Diesmal soll nichts schief gehen: Ende März will Innenminister Friedrich auf einer Sonderkonferenz ein neues NPD-Verbotsverfahren vorantreiben. Bis dahin soll ein Kriterienkatalog für eine neue Beweisführung erstellt werden.

Neuanlauf für NPD-Verbotsantrag: Innenminister Friedrich will in den nächsten Monaten Beweise für die Verfassungsfeindlichkeit der rechtsextremen Partei sammeln© Hendrik Schmidt/DPA
Bundesinnenminister Hans-Peter Friedrich (CSU) will auf einer Sonder-Ministerpräsidentenkonferenz am 22. März "einen Kriterien-Katalog für eine neue Beweisführung mit dem Ziel eines NPD-Verbotsantrages beim Bundesverfassungsgericht" vorlegen. Auf dieser Basis könne dann "konkret mit der Beweissammlung gestartet werden", sagte Friedrich der "Leipziger Volkszeitung".

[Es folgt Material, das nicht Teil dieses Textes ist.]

-- pv_equiv track=rewrite | github.com/tienNT123hx/BTL-LTTT | app1.py | lz_encode
-- ===== SOURCE A (Python) =====
-- def lz_encode(data):
--     dictionary = {}
--     current_string = ""
--     encoded_data = []
--     dict_size = 1
--
--     for char in data:
--         current_string += char
--         if current_string not in dictionary:
--             dictionary[current_string] = dict_size
--             dict_size += 1
--             if len(current_string) == 1:
--                 encoded_data.append((0, 0, char))
--             else:
--                 encoded_data.append((dictionary[current_string[:-1]], len(current_string) - 1, char))
--             current_string = ""
--     return encoded_data
-- ===== SOURCE B (Python) =====
-- def lz_encode(data):
--     # Trie of phrases via a (node_id, char) -> node_id map; root = 0.
--     # Avoids rebuilding and hashing the growing phrase strings altogether.
--     children = {}
--     encoded_data = []
--     cur = 0          # trie node of the phrase matched so far ("" -> 0)
--     depth = 0        # its length
--     next_id = 1
--     for char in data:
--         key = (cur, char)
--         node = children.get(key)
--         if node is not None:
--             cur = node
--             depth += 1
--         else:
--             children[key] = next_id
--             next_id += 1
--             encoded_data.append((cur, depth, char))
--             cur = 0
--             depth = 0
--     return encoded_data
-- ===== Notes on version B (the rewrite author's own statement) =====
-- stated objective: alternative
-- what changed: Replaces the dict keyed by growing phrase strings (membership test hashes a phrase string rebuilt by concatenation) with an LZ78 trie encoded as a (node_id, char) -> node_id map, advancing one character at a time; the special case for length-1 phrases disappears because the trie root is node 0.
import Mathlib
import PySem

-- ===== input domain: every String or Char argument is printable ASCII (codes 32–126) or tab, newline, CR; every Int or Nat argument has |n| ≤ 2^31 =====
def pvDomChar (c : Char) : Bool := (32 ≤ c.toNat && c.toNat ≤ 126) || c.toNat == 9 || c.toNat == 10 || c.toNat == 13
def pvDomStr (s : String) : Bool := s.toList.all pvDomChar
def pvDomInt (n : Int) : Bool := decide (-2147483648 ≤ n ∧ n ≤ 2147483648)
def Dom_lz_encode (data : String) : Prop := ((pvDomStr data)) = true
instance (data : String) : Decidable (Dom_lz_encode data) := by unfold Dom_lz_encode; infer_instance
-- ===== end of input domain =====

-- B replaces A's dict keyed by growing phrase strings with an LZ78 trie stored as a
-- (node_id, char) -> node_id map, advancing one character at a time (objective: alternative algorithm).

-- ===== PORT A =====
-- state: (dictionary, current_string, encoded_data, dict_size); current_string as List Char
def lzA_step (st : PySem.Dict (List Char) Int × List Char × List (Int × Int × String) × Int)
    (c : Char) : PySem.Dict (List Char) Int × List Char × List (Int × Int × String) × Int :=
  match st with
  | (d, cs0, out, size) =>
    let cs := cs0 ++ [c]                      -- current_string += char
    if d.contains cs then (d, cs, out, size)  -- 'not in' test, branches in Python's order
    else
      let d' := d.insert cs size
      -- current_string[:-1] is dropLast (exact: cs is nonempty here and [:-1] drops the last char)
      let out' := out ++ [if cs.length = 1 then ((0 : Int), (0 : Int), String.ofList [c])
                          else (d'.getD cs.dropLast 0, (cs.length : Int) - 1, String.ofList [c])]
      (d', [], out', size + 1)

def lz_encode (data : String) : List (Int × Int × String) :=
  (data.toList.foldl lzA_step (PySem.Dict.empty, [], [], 1)).2.2.1

-- ===== PORT B =====
-- state: (children, cur, depth, encoded_data, next_id)
def lzB_step (st : PySem.Dict (Int × Char) Int × Int × Int × List (Int × Int × String) × Int)
    (c : Char) : PySem.Dict (Int × Char) Int × Int × Int × List (Int × Int × String) × Int :=
  match st with
  | (ch, cur, depth, out, nid) =>
    match ch.get? (cur, c) with               -- children.get(key)
    | some node => (ch, node, depth + 1, out, nid)
    | none => (ch.insert (cur, c) nid, 0, 0, out ++ [(cur, depth, String.ofList [c])], nid + 1)

def lz_encode_alt (data : String) : List (Int × Int × String) :=
  (data.toList.foldl lzB_step (PySem.Dict.empty, 0, 0, [], 1)).2.2.2.1

-- ===== PRECONDITION & SPEC =====
def Spec_lz_encode (data : String) (out : List (Int × Int × String)) : Prop := out = lz_encode_alt data
instance (data : String) (out : List (Int × Int × String)) : Decidable (Spec_lz_encode data out) := by unfold Spec_lz_encode; infer_instance

-- ===== CLAIM (what is proved, stated in full; the proofs are below) =====
def Claim_equal_lz_encode : Prop := ∀ (data : String), Dom_lz_encode data → Spec_lz_encode data (lz_encode data)

-- ===== LEMMAS AND PROOFS =====

-- id of a phrase: 0 for the empty phrase (trie root), else its dictionary value
def idOf (d : PySem.Dict (List Char) Int) (s : List Char) : Int :=
  if s = [] then 0 else d.getD s 0

-- the bisimulation invariant between A's state and B's state
def lzInv (d : PySem.Dict (List Char) Int) (cs : List Char) (size : Int)
    (ch : PySem.Dict (Int × Char) Int) (cur depth nid : Int) : Prop :=
  nid = size ∧ 1 ≤ size ∧ depth = (cs.length : Int) ∧ cur = idOf d cs ∧
  (cs = [] ∨ (d.get? cs).isSome) ∧
  (∀ s v, d.get? s = some v → 1 ≤ v ∧ v < size ∧ s ≠ []) ∧
  (∀ s t vs vt, d.get? s = some vs → d.get? t = some vt → vs = vt → s = t) ∧
  (∀ s c, (d.get? (s ++ [c])).isSome → s = [] ∨ (d.get? s).isSome) ∧
  (∀ p c v, ch.get? (p, c) = some v → 0 ≤ p ∧ p < size) ∧
  (∀ s c, (s = [] ∨ (d.get? s).isSome) → ch.get? (idOf d s, c) = d.get? (s ++ [c]))

def lzRel (a : PySem.Dict (List Char) Int × List Char × List (Int × Int × String) × Int)
    (b : PySem.Dict (Int × Char) Int × Int × Int × List (Int × Int × String) × Int) : Prop :=
  lzInv a.1 a.2.1 a.2.2.2 b.1 b.2.1 b.2.2.1 b.2.2.2.2 ∧ a.2.2.1 = b.2.2.2.1

lemma concat_inj_chars {s t : List Char} {c c' : Char} (h : s ++ [c] = t ++ [c']) :
    s = t ∧ c = c' := by
  have h2 := List.append_inj' h rfl
  exact ⟨h2.1, by simpa using h2.2⟩

lemma idOf_lt {d : PySem.Dict (List Char) Int} {size : Int} (h1 : 1 ≤ size)
    (hr : ∀ s v, d.get? s = some v → 1 ≤ v ∧ v < size ∧ s ≠ []) (s : List Char) :
    0 ≤ idOf d s ∧ (s = [] ∨ (d.get? s).isSome → idOf d s < size) := by
  unfold idOf
  split_ifs with hs
  · exact ⟨le_refl 0, fun _ => by omega⟩
  · rw [PySem.Dict.getD_eq_get?_getD]
    cases hv : d.get? s with
    | none => simp [hs]
    | some v => have := hr s v hv; simp; omega

lemma idOf_inj {d : PySem.Dict (List Char) Int} {size : Int} {s t : List Char}
    (hr : ∀ s v, d.get? s = some v → 1 ≤ v ∧ v < size ∧ s ≠ [])
    (hinj : ∀ s t vs vt, d.get? s = some vs → d.get? t = some vt → vs = vt → s = t)
    (hs : s = [] ∨ (d.get? s).isSome) (ht : t = [] ∨ (d.get? t).isSome)
    (h : idOf d s = idOf d t) : s = t := by
  unfold idOf at h
  by_cases hse : s = [] <;> by_cases hte : t = []
  · exact hse.trans hte.symm
  · exfalso
    obtain hts | hts := ht
    · exact hte hts
    · obtain ⟨v, hv⟩ := Option.isSome_iff_exists.mp hts
      have := hr t v hv
      rw [if_pos hse, if_neg hte, PySem.Dict.getD_eq_get?_getD, hv] at h
      simp at h; omega
  · exfalso
    obtain hss | hss := hs
    · exact hse hss
    · obtain ⟨v, hv⟩ := Option.isSome_iff_exists.mp hss
      have := hr s v hv
      rw [if_neg hse, if_pos hte, PySem.Dict.getD_eq_get?_getD, hv] at h
      simp at h; omega
  · obtain hss | hss := hs
    · exact absurd hss hse
    obtain hts | hts := ht
    · exact absurd hts hte
    obtain ⟨vs, hvs⟩ := Option.isSome_iff_exists.mp hss
    obtain ⟨vt, hvt⟩ := Option.isSome_iff_exists.mp hts
    rw [if_neg hse, if_neg hte, PySem.Dict.getD_eq_get?_getD, PySem.Dict.getD_eq_get?_getD,
      hvs, hvt] at h
    simp at h
    exact hinj s t vs vt hvs hvt h

lemma step_rel (a : PySem.Dict (List Char) Int × List Char × List (Int × Int × String) × Int)
    (b : PySem.Dict (Int × Char) Int × Int × Int × List (Int × Int × String) × Int)
    (c : Char) (h : lzRel a b) : lzRel (lzA_step a c) (lzB_step b c) := by
  obtain ⟨d, cs, out, size⟩ := a
  obtain ⟨ch, cur, depth, out2, nid⟩ := b
  obtain ⟨⟨hnid, hsize, hdepth, hcur, hmem, hrange, hinj, hpfx, hchr, hmain⟩, hout⟩ := h
  simp only at hnid hsize hdepth hcur hmem hrange hinj hpfx hchr hmain hout
  subst hdepth hcur hout
  subst nid
  simp only [lzRel] at *
  have hlook : ch.get? (idOf d cs, c) = d.get? (cs ++ [c]) := hmain cs c hmem
  have hlen1 : ((cs ++ [c]).length : Int) = (cs.length : Int) + 1 := by simp
  cases hget : d.get? (cs ++ [c]) with
  | some j =>
    -- phrase already known: A extends current_string, B follows the child pointer
    have hcont : d.contains (cs ++ [c]) = true := by
      rw [PySem.Dict.contains_eq_isSome_get?, hget]; rfl
    simp only [lzA_step, lzB_step, hlook, hget, hcont, if_pos]
    refine ⟨⟨by trivial, hsize, by omega, ?_, Or.inr (by simp [hget]), hrange, hinj, hpfx,
      hchr, hmain⟩, by trivial⟩
    unfold idOf
    rw [if_neg (by simp), PySem.Dict.getD_eq_get?_getD, hget]
    rfl
  | none =>
    -- new phrase: A inserts the string, B inserts the trie edge; both emit the same token
    have hcont : d.contains (cs ++ [c]) = false := by
      rw [PySem.Dict.contains_eq_isSome_get?, hget]; rfl
    have hne_nil : cs ++ [c] ≠ [] := by simp
    have hcs_ne : cs ≠ cs ++ [c] := by
      intro hx; have := congrArg List.length hx; simp at this
    have hidcs := idOf_lt hsize hrange cs
    have hidcs_lt : idOf d cs < size := hidcs.2 hmem
    simp only [lzA_step, lzB_step, hlook, hget, hcont, Bool.false_eq_true, if_false]
    constructor
    · refine ⟨by trivial, by omega, by simp, by simp [idOf], Or.inl rfl, ?_, ?_, ?_, ?_, ?_⟩
      · -- range
        intro s v hv
        rw [PySem.Dict.get?_insert] at hv
        split_ifs at hv with hs
        · obtain rfl : v = size := by injection hv with h2; omega
          exact ⟨hsize, by omega, hs ▸ hne_nil⟩
        · have := hrange s v hv; exact ⟨this.1, by omega, this.2.2⟩
      · -- injectivity
        intro s t vs vt hvs hvt hvv
        rw [PySem.Dict.get?_insert] at hvs hvt
        split_ifs at hvs hvt with hs ht ht
        · exact hs.trans ht.symm
        · exfalso; injection hvs with h2; subst h2
          have := hrange t vt hvt; omega
        · exfalso; injection hvt with h2; subst h2
          have := hrange s vs hvs; omega
        · exact hinj s t vs vt hvs hvt hvv
      · -- one-step prefix closure
        intro s c2 hsome
        rw [PySem.Dict.get?_insert] at hsome
        split_ifs at hsome with hs
        · obtain ⟨rfl, rfl⟩ := concat_inj_chars hs
          obtain hm | hm := hmem
          · exact Or.inl hm
          · right; rw [PySem.Dict.get?_insert, if_neg hcs_ne]; exact hm
        · obtain hm | hm := hpfx s c2 hsome
          · exact Or.inl hm
          · right
            rw [PySem.Dict.get?_insert]
            split_ifs with hx
            · rfl
            · exact hm
      · -- range of first components of trie keys
        intro p c2 v hv
        rw [PySem.Dict.get?_insert] at hv
        split_ifs at hv with hk
        · injection hk with h1 h2
          subst h1
          exact ⟨hidcs.1, by omega⟩
        · have := hchr p c2 v hv; omega
      · -- main bisimulation clause
        intro s c2 hs
        by_cases hscs : s = cs ++ [c]
        · subst hscs
          have hid : idOf (d.insert (cs ++ [c]) size) (cs ++ [c]) = size := by
            unfold idOf
            rw [if_neg hne_nil, PySem.Dict.getD_eq_get?_getD, PySem.Dict.get?_insert_self]
            rfl
          rw [hid, PySem.Dict.get?_insert, PySem.Dict.get?_insert]
          rw [if_neg (by intro hx; injection hx with h1 h2; omega)]
          rw [if_neg (by intro hx; have := congrArg List.length hx; simp at this)]
          cases hv : d.get? (cs ++ [c, c2]) with
          | some v =>
            exfalso
            obtain hm | hm := hpfx (cs ++ [c]) c2 (by rw [List.append_assoc]; simp [hv])
            · exact hne_nil hm
            · rw [hget] at hm; simp at hm
          | none =>
            rw [List.append_assoc, List.singleton_append, hv]
            cases hw : ch.get? (size, c2) with
            | some w => exfalso; have := hchr size c2 w hw; omega
            | none => rfl
        · have hsold : s = [] ∨ (d.get? s).isSome := by
            obtain hm | hm := hs
            · exact Or.inl hm
            · right; rwa [PySem.Dict.get?_insert, if_neg hscs] at hm
          have hid : idOf (d.insert (cs ++ [c]) size) s = idOf d s := by
            unfold idOf
            by_cases hse : s = []
            · simp [hse]
            · rw [if_neg hse, if_neg hse, PySem.Dict.getD_insert, if_neg hscs]
          rw [hid, PySem.Dict.get?_insert, PySem.Dict.get?_insert]
          by_cases heq : s ++ [c2] = cs ++ [c]
          · obtain ⟨rfl, rfl⟩ := concat_inj_chars heq
            rw [if_pos rfl, if_pos rfl]
          · rw [if_neg heq, if_neg ?_, hmain s c2 hsold]
            intro hx
            injection hx with h1 h2
            exact heq (by rw [idOf_inj hrange hinj hsold hmem h1, h2])
    · -- outputs: both append the same token
      congr 1
      by_cases hcse : cs = []
      · subst hcse
        simp [idOf]
      · have hcl : cs.length ≠ 0 := fun h0 => hcse (List.eq_nil_of_length_eq_zero h0)
        have hlen : (cs ++ [c]).length ≠ 1 := by simp; omega
        rw [if_neg hlen]
        have hdl : (cs ++ [c]).dropLast = cs := List.dropLast_concat ..
        rw [hdl, PySem.Dict.getD_insert, if_neg hcs_ne]
        have h2 : ((cs ++ [c]).length : Int) - 1 = (cs.length : Int) := by simp
        rw [h2]
        simp [idOf, hcse]

lemma foldl_rel (l : List Char)
    (a : PySem.Dict (List Char) Int × List Char × List (Int × Int × String) × Int)
    (b : PySem.Dict (Int × Char) Int × Int × Int × List (Int × Int × String) × Int)
    (h : lzRel a b) : lzRel (l.foldl lzA_step a) (l.foldl lzB_step b) := by
  induction l generalizing a b with
  | nil => exact h
  | cons c l ih => exact ih _ _ (step_rel a b c h)

lemma init_rel : lzRel (PySem.Dict.empty, [], [], 1) (PySem.Dict.empty, 0, 0, [], 1) := by
  refine ⟨⟨rfl, le_refl 1, rfl, rfl, Or.inl rfl, ?_, ?_, ?_, ?_, ?_⟩, rfl⟩ <;>
    intro s <;> simp [PySem.Dict.get?_empty, idOf]

-- ===== VERDICT (by name: the statement is the Claim_ definition above) =====
theorem lz_encode_spec : Claim_equal_lz_encode := by
  intro data _
  unfold Spec_lz_encode lz_encode lz_encode_alt
  exact (foldl_rel data.toList _ _ init_rel).2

Sollte sich herausstellen, dass die Neonazi-Gruppe "Nationalsozialistischer Untergrund" (NSU) "eine Art militärischer Arm der NPD war, dann könnte es mit dem Verbot sehr schnell gehen", sagte Friedrich. Falls es sich nur um ideologische Partner handele, "würde es deutlich schwieriger". Bei der Beweissammlung für den Verbotsantrag "wird dann klar sein, dass die V-Leute abgeschaltet sind, die für die Informationssammlung eine Rolle spielen könnten". Allerdings werde man durchaus mit V-Leuten der Sicherheitsdienste weiter den versuchten "Reinwaschungs-Prozess" der NPD beobachten.
Friedrich verwies darauf, dass auf der Innenministerkonferenz Ende Mai ein erster Überblick über die Beweislage für den Verbotsantrag möglich sein soll. Dies würde dann auch zusammenfallen mit einem Zwischenbericht der Bund-Länder-Kommission zur Aufklärung der politischen und organisatorischen Schlussfolgerungen rund um die NSU-Terrorgruppe.